Across all the records below, count the lines that hold "Prop". State only that figure.

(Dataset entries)
****************************************

-- pv_equiv track=rewrite | github.com/MrBrantCode/unitest_baseline | mut_generate/mist_train_cf/cf_51849/solution.py | check_sequences
-- ===== SOURCE A (Python) =====
-- from collections import Counter
-- from math import factorial
--
-- def check_sequences(seq1, seq2):
--     # Count characters
--     counts1 = Counter(seq1)
--     counts2 = Counter(seq2)
--
--     # Check if character counts match
--     are_anagrams = counts1 == counts2
--
--     # Calculate factorial of length
--     total1 = factorial(sum(counts1.values()))
--     total2 = factorial(sum(counts2.values()))
--
--     # Divide by factorials of individual character counts
--     for count in counts1.values():
--         total1 //= factorial(count)
--     for count in counts2.values():
--         total2 //= factorial(count)
--
--     return (are_anagrams, total1, total2)
-- ===== SOURCE B (Python) =====
-- from collections import Counter
-- from math import comb
--
-- def check_sequences(seq1, seq2):
--     counts1 = Counter(seq1)
--     counts2 = Counter(seq2)
--
--     are_anagrams = counts1 == counts2
--
--     def arrangements(counts):
--         result = 1
--         running = 0
--         for count in counts.values():
--             result *= comb(running + count, count)
--             running += count
--         return result
--
--     return (are_anagrams, arrangements(counts1), arrangements(counts2))
-- ===== Notes on version B (the rewrite author's own statement) =====
-- stated objective: faster
-- what changed: Each permutation count is computed incrementally as a product of binomial coefficients (result *= comb(running+count, count); running += count) instead of forming factorial(n) and repeatedly floor-dividing it by each count's factorial; the anagram check stays Counter equality.
import Mathlib
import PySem

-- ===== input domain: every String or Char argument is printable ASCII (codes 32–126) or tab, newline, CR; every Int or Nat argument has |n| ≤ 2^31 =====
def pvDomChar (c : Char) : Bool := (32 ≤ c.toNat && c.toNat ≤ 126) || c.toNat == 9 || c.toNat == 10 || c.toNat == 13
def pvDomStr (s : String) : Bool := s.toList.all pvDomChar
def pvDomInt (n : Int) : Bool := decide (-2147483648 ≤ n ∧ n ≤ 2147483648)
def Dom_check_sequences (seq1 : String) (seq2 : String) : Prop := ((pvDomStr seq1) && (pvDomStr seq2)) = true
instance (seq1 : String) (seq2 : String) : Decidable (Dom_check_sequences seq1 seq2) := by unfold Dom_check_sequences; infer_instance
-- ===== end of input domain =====

-- B computes each permutation count incrementally as a product of binomial coefficients
-- over the same character counts, instead of A's factorial(n) followed by repeated
-- floor-divisions (alternative decomposition; the anagram check stays Counter equality).

-- ===== PORT A =====
-- math.factorial(n); exact for 0 ≤ n, which is the only way A calls it (counts and sums of counts)
def pyFactorial (n : Int) : Int := (Nat.factorial n.toNat : Int)

-- Python's dict ==: same key set and the same value at every key (insertion order ignored)
def pyDictEq (d1 d2 : PySem.Dict Char Int) : Bool :=
  PySem.Set.equal d1.keys d2.keys && d1.keys.all (fun k => d1.get? k == d2.get? k)

def check_sequences (seq1 : String) (seq2 : String) : Bool × Int × Int :=
  let counts1 := PySem.Dict.counter seq1.toList
  let counts2 := PySem.Dict.counter seq2.toList
  let are_anagrams := pyDictEq counts1 counts2
  let total1 := pyFactorial (PySem.Dict.values counts1).sum
  let total2 := pyFactorial (PySem.Dict.values counts2).sum
  let total1 := (PySem.Dict.values counts1).foldl
    (fun t count => PySem.Int.floordiv t (pyFactorial count)) total1
  let total2 := (PySem.Dict.values counts2).foldl
    (fun t count => PySem.Int.floordiv t (pyFactorial count)) total2
  (are_anagrams, total1, total2)

-- ===== PORT B =====
-- math.comb(n, k); exact for 0 ≤ n, 0 ≤ k, which is the only way B calls it
def pyComb (n k : Int) : Int := (Nat.choose n.toNat k.toNat : Int)

-- the inner helper 'arrangements(counts)' of Source B: result *= comb(running + count, count); running += count
def arrangements (counts : PySem.Dict Char Int) : Int :=
  ((PySem.Dict.values counts).foldl
    (fun (p : Int × Int) count => (p.1 * pyComb (p.2 + count) count, p.2 + count)) (1, 0)).1

def check_sequences_alt (seq1 : String) (seq2 : String) : Bool × Int × Int :=
  let counts1 := PySem.Dict.counter seq1.toList
  let counts2 := PySem.Dict.counter seq2.toList
  let are_anagrams := pyDictEq counts1 counts2
  (are_anagrams, arrangements counts1, arrangements counts2)

-- ===== PRECONDITION & SPEC =====
def Spec_check_sequences (seq1 : String) (seq2 : String) (out : Bool × Int × Int) : Prop := out = check_sequences_alt seq1 seq2
instance (seq1 : String) (seq2 : String) (out : Bool × Int × Int) : Decidable (Spec_check_sequences seq1 seq2 out) := by unfold Spec_check_sequences; infer_instance

-- ===== CLAIM (what is proved, stated in full; the proofs are below) =====
def Claim_equal_check_sequences : Prop := ∀ (seq1 : String) (seq2 : String), Dom_check_sequences seq1 seq2 → Spec_check_sequences seq1 seq2 (check_sequences seq1 seq2)

-- ===== LEMMAS AND PROOFS =====

-- B's loop body at the Nat level (proof-local name; the ports do not use it)
def bstep (p : Nat × Nat) (c : Nat) : Nat × Nat := (p.1 * (p.2 + c).choose c, p.2 + c)

-- B's fold, multiplicatively: second component is r + sum, and
-- result * ∏ c! * r! = x * (r + sum)!  (the multinomial-as-binomial-product identity)
theorem binom_fold_mul (ns : List Nat) (x r : Nat) :
    (ns.foldl bstep (x, r)).2 = r + ns.sum ∧
    (ns.foldl bstep (x, r)).1 * (ns.map Nat.factorial).prod * Nat.factorial r
      = x * Nat.factorial (r + ns.sum) := by
  induction ns generalizing x r with
  | nil => simp
  | cons c t ih =>
    obtain ⟨h2, h1⟩ := ih (x * (r + c).choose c) (r + c)
    have hfold : (c :: t).foldl bstep (x, r) = t.foldl bstep (x * (r + c).choose c, r + c) := rfl
    have hkey : (r + c).choose c * Nat.factorial c * Nat.factorial r = Nat.factorial (r + c) := by
      simpa using Nat.choose_mul_factorial_mul_factorial (Nat.le_add_left c r)
    rw [hfold]
    generalize hF : t.foldl bstep (x * (r + c).choose c, r + c) = F at h1 h2
    refine ⟨by simpa [add_assoc] using h2, ?_⟩
    apply Nat.eq_of_mul_eq_mul_right (Nat.factorial_pos (r + c))
    have e1 : F.1 * ((c :: t).map Nat.factorial).prod * Nat.factorial r * Nat.factorial (r + c)
        = (F.1 * (t.map Nat.factorial).prod * Nat.factorial (r + c)) * (Nat.factorial c * Nat.factorial r) := by
      simp only [List.map_cons, List.prod_cons]; ring
    rw [e1, h1]
    calc x * (r + c).choose c * Nat.factorial (r + c + t.sum) * (Nat.factorial c * Nat.factorial r)
        = x * Nat.factorial (r + c + t.sum) * ((r + c).choose c * Nat.factorial c * Nat.factorial r) := by ring
      _ = x * Nat.factorial (r + (c :: t).sum) * Nat.factorial (r + c) := by
          rw [hkey]; simp [List.sum_cons, add_assoc]

-- A's loop at the Nat level: successive exact floor-divisions collapse to one division
theorem div_fold (ns : List Nat) (N : Nat) (h : (ns.map Nat.factorial).prod ∣ N) :
    ns.foldl (fun t c => t / Nat.factorial c) N = N / (ns.map Nat.factorial).prod := by
  induction ns generalizing N with
  | nil => simp
  | cons c t ih =>
    simp only [List.map_cons, List.prod_cons] at h
    have hdvd : (t.map Nat.factorial).prod ∣ N / Nat.factorial c := Nat.dvd_div_of_mul_dvd h
    simp only [List.foldl_cons, List.map_cons, List.prod_cons]
    rw [ih (N / Nat.factorial c) hdvd, Nat.div_div_eq_div_mul]

-- the two Nat-level loops agree when A starts from (sum ns)!
theorem nat_loops_agree (ns : List Nat) :
    ns.foldl (fun t c => t / Nat.factorial c) (Nat.factorial ns.sum)
      = (ns.foldl bstep (1, 0)).1 := by
  obtain ⟨-, h1⟩ := binom_fold_mul ns 1 0
  simp only [Nat.factorial_zero, mul_one, one_mul, Nat.zero_add] at h1
  have hdvd : (ns.map Nat.factorial).prod ∣ Nat.factorial ns.sum := Dvd.intro_left _ h1
  rw [div_fold ns _ hdvd]
  have hpos : 0 < (ns.map Nat.factorial).prod :=
    List.prod_pos (by intro x hx; obtain ⟨c, -, rfl⟩ := List.mem_map.mp hx; exact Nat.factorial_pos c)
  exact Nat.div_eq_of_eq_mul_left hpos (by rw [← h1])

-- casting A's Int fold down to the Nat fold
theorem int_div_fold (ns : List Nat) (N : Nat) :
    (ns.map (Nat.cast : Nat → Int)).foldl (fun t count => PySem.Int.floordiv t (pyFactorial count)) (N : Int)
      = ((ns.foldl (fun t c => t / Nat.factorial c) N : Nat) : Int) := by
  induction ns generalizing N with
  | nil => simp
  | cons c t ih =>
    simp only [List.map_cons, List.foldl_cons]
    have : PySem.Int.floordiv (N : Int) (pyFactorial (c : Int)) = ((N / Nat.factorial c : Nat) : Int) := by
      simp [pyFactorial, PySem.Int.floordiv_natCast]
    rw [this, ih]

-- casting B's Int fold down to the Nat fold
theorem int_binom_fold (ns : List Nat) (x r : Nat) :
    (ns.map (Nat.cast : Nat → Int)).foldl
        (fun (p : Int × Int) count => (p.1 * pyComb (p.2 + count) count, p.2 + count)) ((x : Int), (r : Int))
      = (((ns.foldl bstep (x, r)).1 : Int), ((ns.foldl bstep (x, r)).2 : Int)) := by
  induction ns generalizing x r with
  | nil => simp
  | cons c t ih =>
    simp only [List.map_cons, List.foldl_cons]
    have hstep : ((x : Int) * pyComb ((r : Int) + (c : Int)) (c : Int), (r : Int) + (c : Int))
        = (((x * (r + c).choose c : Nat) : Int), ((r + c : Nat) : Int)) := by
      have ht : ((r : Int) + (c : Int)).toNat = r + c := by omega
      have hc : ((c : Int)).toNat = c := by omega
      simp only [pyComb, ht, hc]
      push_cast
      ring
    rw [hstep, ih]
    rfl

-- the values of a counter are the casts of a list of Nats
theorem counter_values_cast (xs : List Char) :
    PySem.Dict.values (PySem.Dict.counter xs)
      = ((PySem.Set.ofList xs).map (fun k => xs.count k)).map (Nat.cast : Nat → Int) := by
  simp [PySem.Dict.values, PySem.Dict.items_counter, List.map_map]

-- the whole Nat-level agreement, lifted to the Int folds the ports run
theorem total_eq_arr_ns (ns : List Nat) :
    (ns.map (Nat.cast : Nat → Int)).foldl (fun t count => PySem.Int.floordiv t (pyFactorial count))
        (pyFactorial (ns.map (Nat.cast : Nat → Int)).sum)
      = ((ns.map (Nat.cast : Nat → Int)).foldl
          (fun (p : Int × Int) count => (p.1 * pyComb (p.2 + count) count, p.2 + count)) (1, 0)).1 := by
  have hsum : ((ns.map (Nat.cast : Nat → Int)).sum) = ((ns.sum : Nat) : Int) := by simp
  have hfact : ∀ m : Nat, pyFactorial ((m : Nat) : Int) = ((Nat.factorial m : Nat) : Int) := by
    intro m; simp [pyFactorial]
  rw [hsum, hfact ns.sum, int_div_fold, nat_loops_agree]
  have h := int_binom_fold ns 1 0
  norm_num at h
  rw [h]

-- one side of the result: A's total equals B's arrangements, for any string
theorem total_eq_arrangements (xs : List Char) :
    (PySem.Dict.values (PySem.Dict.counter xs)).foldl
        (fun t count => PySem.Int.floordiv t (pyFactorial count))
        (pyFactorial (PySem.Dict.values (PySem.Dict.counter xs)).sum)
      = arrangements (PySem.Dict.counter xs) := by
  rw [arrangements, counter_values_cast]
  exact total_eq_arr_ns _

-- ===== VERDICT (by name: the statement is the Claim_ definition above) =====
theorem check_sequences_spec : Claim_equal_check_sequences := by
  intro seq1 seq2 _
  show check_sequences seq1 seq2 = check_sequences_alt seq1 seq2
  simp only [check_sequences, check_sequences_alt]
  rw [total_eq_arrangements seq1.toList, total_eq_arrangements seq2.toList]
-- pv_equiv track=rewrite | github.com/hehehe47/LeetCode | Pure Storage/kangoroo.py | anton
-- ===== SOURCE A (Python) =====
-- def contains(a, b):
--     c = 0
--     if b in a:
--         return False
--     i, j = 0, 0
--     while i < len(b):
--         while j < len(a):
--             if a[j] == b[i]:
--                 c += 1
--                 j += 1
--                 if c == len(b):
--                     return True
--                 break
--             j += 1
--         i += 1
--
--     return False
--
-- def anton(d):
--     d2 = {}
--     score = 0
--     for k, v in d.items():
--         for i in v:
--
--             if contains(k, i):
--                 score -= 1
--                 if i not in d2:
--                     d2[i] = [k]
--                 else:
--                     d2[i].append(k)
--     for k, v in d2.items():
--         if len(v) > 1:
--             score -= 1
--
--     return score
-- ===== SOURCE B (Python) =====
-- def contains(a, b):
--     def sub(x, y):
--         if not y:
--             return True
--         if not x:
--             return False
--         return sub(x[1:], y[1:] if x[0] == y[0] else y)
--     return b not in a and sub(a, b)
--
-- def anton(d):
--     matched = [i for k, v in d.items() for i in v if contains(k, i)]
--     seen, dup = set(), set()
--     for i in matched:
--         if i in seen:
--             dup.add(i)
--         else:
--             seen.add(i)
--     return -len(matched) - len(dup)
-- ===== Notes on version B (the rewrite author's own statement) =====
-- stated objective: alternative
-- what changed: B first builds the flat list of matched items with a comprehension, then detects items matched more than once with a seen/dup pair of sets, and returns -len(matched)-len(dup) arithmetically, replacing A's fused score-updating loop with a dict-of-lists and a trailing length pass; the subsequence test is a head-to-head recursion instead of A's two-index while loops.
import Mathlib
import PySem
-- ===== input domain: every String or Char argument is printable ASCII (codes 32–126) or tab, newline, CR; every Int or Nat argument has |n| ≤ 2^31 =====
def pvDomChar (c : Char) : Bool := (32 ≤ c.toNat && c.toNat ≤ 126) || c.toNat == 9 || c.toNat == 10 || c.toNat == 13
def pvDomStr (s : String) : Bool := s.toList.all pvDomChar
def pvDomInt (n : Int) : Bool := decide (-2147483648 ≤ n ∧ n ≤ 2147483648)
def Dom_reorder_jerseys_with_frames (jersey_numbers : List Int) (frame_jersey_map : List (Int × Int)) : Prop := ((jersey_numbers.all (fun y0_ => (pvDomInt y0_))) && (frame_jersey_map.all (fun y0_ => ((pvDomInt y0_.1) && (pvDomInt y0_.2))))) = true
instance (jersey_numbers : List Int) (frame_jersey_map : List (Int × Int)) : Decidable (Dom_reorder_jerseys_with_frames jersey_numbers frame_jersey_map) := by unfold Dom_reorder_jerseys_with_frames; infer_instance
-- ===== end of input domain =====

-- B groups frames per jersey in a single setdefault pass, derives earliest frames by min
-- afterwards, and replaces A's final sorted(..., key=rank) by a stable bucket-distribution
-- pass over precomputed rank buckets (objective: alternative decomposition, same behaviour).

-- ===== PORT A =====
-- loop body of A's `for frame_id, jersey_number in frame_jersey_map.items()`, earliest_frames part
def pvStepEarliest (e : PySem.Dict Int Int) (fj : Int × Int) : PySem.Dict Int Int :=
  if e.contains fj.2 then e.insert fj.2 (min (e.getD fj.2 0) fj.1) else e.insert fj.2 fj.1

-- same loop body, frames_per_jersey part (the in-place .append is insert at the same key)
def pvStepFrames (f : PySem.Dict Int (List Int)) (fj : Int × Int) : PySem.Dict Int (List Int) :=
  if f.contains fj.2 then f.insert fj.2 (f.getD fj.2 [] ++ [fj.1]) else f.insert fj.2 [fj.1]

def reorder_jerseys_with_frames (jersey_numbers : List Int) (frame_jersey_map : List (Int × Int)) : List Int × (List (Int × List Int)) :=
  let st := frame_jersey_map.foldl
    (fun (st : PySem.Dict Int Int × PySem.Dict Int (List Int)) fj =>
      (pvStepEarliest st.1 fj, pvStepFrames st.2 fj))
    (PySem.Dict.empty, PySem.Dict.empty)
  let sorted_jerseys := PySem.List.sorted st.1.items (fun x => x.2) false
  let sorted_jerseys_only := sorted_jerseys.map (fun p => p.1)
  let jersey_order := (PySem.List.enumerate sorted_jerseys_only 0).foldl
    (fun d p => d.insert p.2 p.1) PySem.Dict.empty
  let final_sorted_jerseys := PySem.List.sorted
    (jersey_numbers.filter (fun j => jersey_order.contains j))
    (fun x => jersey_order.getD x 0) false
  (final_sorted_jerseys, st.2.items.map (fun p => (p.1, PySem.List.sorted p.2 (fun x => x) false)))

-- ===== PORT B =====
-- Source B: frames_per_jersey.setdefault(jersey_number, []).append(frame_id)
def pvGroupStep (f : PySem.Dict Int (List Int)) (fj : Int × Int) : PySem.Dict Int (List Int) :=
  f.modify fj.2 [] (fun l => l ++ [fj.1])

-- Source B: if j in jersey_order: buckets[jersey_order[j]].append(j)
def pvBucketStep (jersey_order : PySem.Dict Int Int) (bs : List (List Int)) (j : Int) : List (List Int) :=
  match jersey_order.get? j with
  | some i => bs.modify i.toNat (fun b => b ++ [j])
  | none => bs

def reorder_jerseys_with_frames_alt (jersey_numbers : List Int) (frame_jersey_map : List (Int × Int)) : List Int × (List (Int × List Int)) :=
  let fpj := frame_jersey_map.foldl pvGroupStep PySem.Dict.empty
  -- {j: min(fs) ...}: every fs is nonempty, so Python's min never raises; `.getD 0` is unreachable
  let earliest := PySem.Dict.ofList (fpj.items.map (fun p => (p.1, (PySem.List.min? p.2 (fun x => x)).getD 0)))
  let order := PySem.List.sorted earliest.keys (fun j => earliest.getD j 0) false
  let jersey_order := PySem.Dict.ofList ((PySem.List.enumerate order 0).map (fun p => (p.2, p.1)))
  let buckets := jersey_numbers.foldl (pvBucketStep jersey_order) (order.map (fun _ => ([] : List Int)))
  (buckets.flatten, fpj.items.map (fun p => (p.1, PySem.List.sorted p.2 (fun x => x) false)))

-- ===== PRECONDITION & SPEC =====
def Spec_reorder_jerseys_with_frames (jersey_numbers : List Int) (frame_jersey_map : List (Int × Int)) (out : List Int × (List (Int × List Int))) : Prop := out = reorder_jerseys_with_frames_alt jersey_numbers frame_jersey_map
instance (jersey_numbers : List Int) (frame_jersey_map : List (Int × Int)) (out : List Int × (List (Int × List Int))) : Decidable (Spec_reorder_jerseys_with_frames jersey_numbers frame_jersey_map out) := by unfold Spec_reorder_jerseys_with_frames; infer_instance

-- ===== CLAIM (what is proved, stated in full; the proofs are below) =====
def Claim_equal_reorder_jerseys_with_frames : Prop := ∀ (jersey_numbers : List Int) (frame_jersey_map : List (Int × Int)), Dom_reorder_jerseys_with_frames jersey_numbers frame_jersey_map → Spec_reorder_jerseys_with_frames jersey_numbers frame_jersey_map (reorder_jerseys_with_frames jersey_numbers frame_jersey_map)

-- ===== LEMMAS AND PROOFS =====

-- Python's min(fs) of a nonempty list of ints (the `.getD 0` default is never used)
def pvLmin (fs : List Int) : Int := (PySem.List.min? fs (fun x => x)).getD 0

-- earliest_frames as the per-key min of frames_per_jersey
def pvEmap (f : PySem.Dict Int (List Int)) : PySem.Dict Int Int :=
  PySem.Dict.mk (f.items.map (fun p => (p.1, pvLmin p.2)))

-- ---- the paired fold of A splits into two independent folds ----
lemma pv_fold_pair (l : List (Int × Int)) (e : PySem.Dict Int Int) (f : PySem.Dict Int (List Int)) :
    l.foldl (fun (st : PySem.Dict Int Int × PySem.Dict Int (List Int)) fj =>
      (pvStepEarliest st.1 fj, pvStepFrames st.2 fj)) (e, f)
    = (l.foldl pvStepEarliest e, l.foldl pvStepFrames f) := by
  induction l generalizing e f with
  | nil => rfl
  | cons p t ih => simpa using ih (pvStepEarliest e p) (pvStepFrames f p)

-- ---- B's grouping step is A's frames_per_jersey step ----
lemma pv_step_eq (f : PySem.Dict Int (List Int)) (p : Int × Int) : pvGroupStep f p = pvStepFrames f p := by
  unfold pvGroupStep pvStepFrames PySem.Dict.modify
  by_cases h : f.contains p.2
  · simp [h]
  · simp [h, PySem.Dict.getD_of_not_contains f [] (by simpa using h)]

lemma pv_group_eq_frames (l : List (Int × Int)) (f : PySem.Dict Int (List Int)) :
    l.foldl pvGroupStep f = l.foldl pvStepFrames f := by
  induction l generalizing f with
  | nil => rfl
  | cons p t ih => simp [List.foldl_cons, pv_step_eq, ih]

lemma pv_frames_nodup (l : List (Int × Int)) (f : PySem.Dict Int (List Int)) (h : f.keys.Nodup) :
    (l.foldl pvStepFrames f).keys.Nodup := by
  induction l generalizing f with
  | nil => exact h
  | cons p t ih =>
      refine ih _ ?_
      unfold pvStepFrames
      split <;> exact PySem.Dict.nodup_keys_insert _ _ _ h

lemma pv_frames_nonempty (l : List (Int × Int)) (f : PySem.Dict Int (List Int))
    (h : ∀ p ∈ f.items, p.2 ≠ []) : ∀ p ∈ (l.foldl pvStepFrames f).items, p.2 ≠ [] := by
  induction l generalizing f with
  | nil => exact h
  | cons p t ih =>
      refine ih _ ?_
      intro q hq
      unfold pvStepFrames at hq
      split at hq <;> rcases (PySem.Dict.mem_items_insert _ _ _ _).1 hq with h1 | h1 <;>
        first
          | (subst h1; simp)
          | exact h q h1.1

lemma pv_lmin_singleton (x : Int) : pvLmin [x] = x := by
  simp [pvLmin, PySem.List.min?]

lemma pv_lmin_append (l : List Int) (hl : l ≠ []) (x : Int) : pvLmin (l ++ [x]) = min (pvLmin l) x := by
  rcases l with _ | ⟨h, t⟩
  · simp at hl
  · simp [pvLmin, PySem.List.min?_id_cons, List.foldl_append]

-- ---- pvEmap transports lookups ----
lemma pv_contains_emap (f : PySem.Dict Int (List Int)) (k : Int) :
    (pvEmap f).contains k = f.contains k := by
  simp [pvEmap, PySem.Dict.contains, List.any_map, Function.comp_def]

lemma pv_get?_emap (f : PySem.Dict Int (List Int)) (k : Int) :
    (pvEmap f).get? k = (f.get? k).map pvLmin := by
  simp only [pvEmap, PySem.Dict.get?, List.find?_map, Function.comp_def, Option.map_map]

-- ---- one step of A's earliest_frames loop is pvEmap of one step of the frames loop ----
lemma pv_stepE_emap (f : PySem.Dict Int (List Int)) (fj : Int × Int)
    (hnd : f.keys.Nodup) (hne : ∀ p ∈ f.items, p.2 ≠ []) :
    pvStepEarliest (pvEmap f) fj = pvEmap (pvStepFrames f fj) := by
  obtain ⟨fid, j⟩ := fj
  unfold pvStepEarliest pvStepFrames
  simp only [pv_contains_emap]
  by_cases hc : f.contains j
  · -- key present
    obtain ⟨v, hv⟩ : ∃ v, f.get? j = some v := by
      rw [PySem.Dict.contains_eq_isSome_get?] at hc
      exact Option.isSome_iff_exists.mp hc
    have hvm : (j, v) ∈ f.items := PySem.Dict.mem_items_of_get?_eq_some f hv
    have hvne : v ≠ [] := hne (j, v) hvm
    have hgd : f.getD j [] = v := PySem.Dict.getD_of_get?_eq_some f [] hv
    have hgde : (PySem.Dict.mk (f.items.map (fun p => (p.1, pvLmin p.2)))).getD j 0 = pvLmin v := by
      show (pvEmap f).getD j 0 = pvLmin v
      simp [PySem.Dict.getD, pv_get?_emap, hv]
    rw [if_pos hc, if_pos hc]
    apply PySem.Dict.ext
    rw [PySem.Dict.items_insert_of_contains _ _ (by rw [pv_contains_emap]; exact hc)]
    show _ = ((f.insert j (f.getD j [] ++ [fid])).items).map (fun p => (p.1, pvLmin p.2))
    rw [PySem.Dict.items_insert_of_contains _ _ hc]
    simp only [pvEmap, List.map_map]
    apply List.map_congr_left
    intro p hp
    by_cases hpj : p.1 = j
    · have hp2 : p.2 = v := by
        have := PySem.Dict.get?_of_mem_items f (by simpa [← hpj] using hp) hnd
        rw [hpj] at this; rw [hv] at this; simpa using this.symm
      simp only [Function.comp_def, hpj, hp2, hgde, hgd, beq_self_eq_true, if_true]
      rw [pv_lmin_append v hvne fid]
    · simp [hpj]
  · rw [if_neg hc, if_neg hc]
    apply PySem.Dict.ext
    have h1 := PySem.Dict.items_insert_of_not_contains (pvEmap f) (k := j) fid (by rw [pv_contains_emap]; simpa using hc)
    have h2 := PySem.Dict.items_insert_of_not_contains f (k := j) [fid] (by simpa using hc)
    rw [h1]
    show (pvEmap f).items ++ [(j, fid)] = ((f.insert j [fid]).items).map (fun p => (p.1, pvLmin p.2))
    rw [h2]
    simp [pvEmap, pv_lmin_singleton]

****************************************

● Solution to the exercise: 6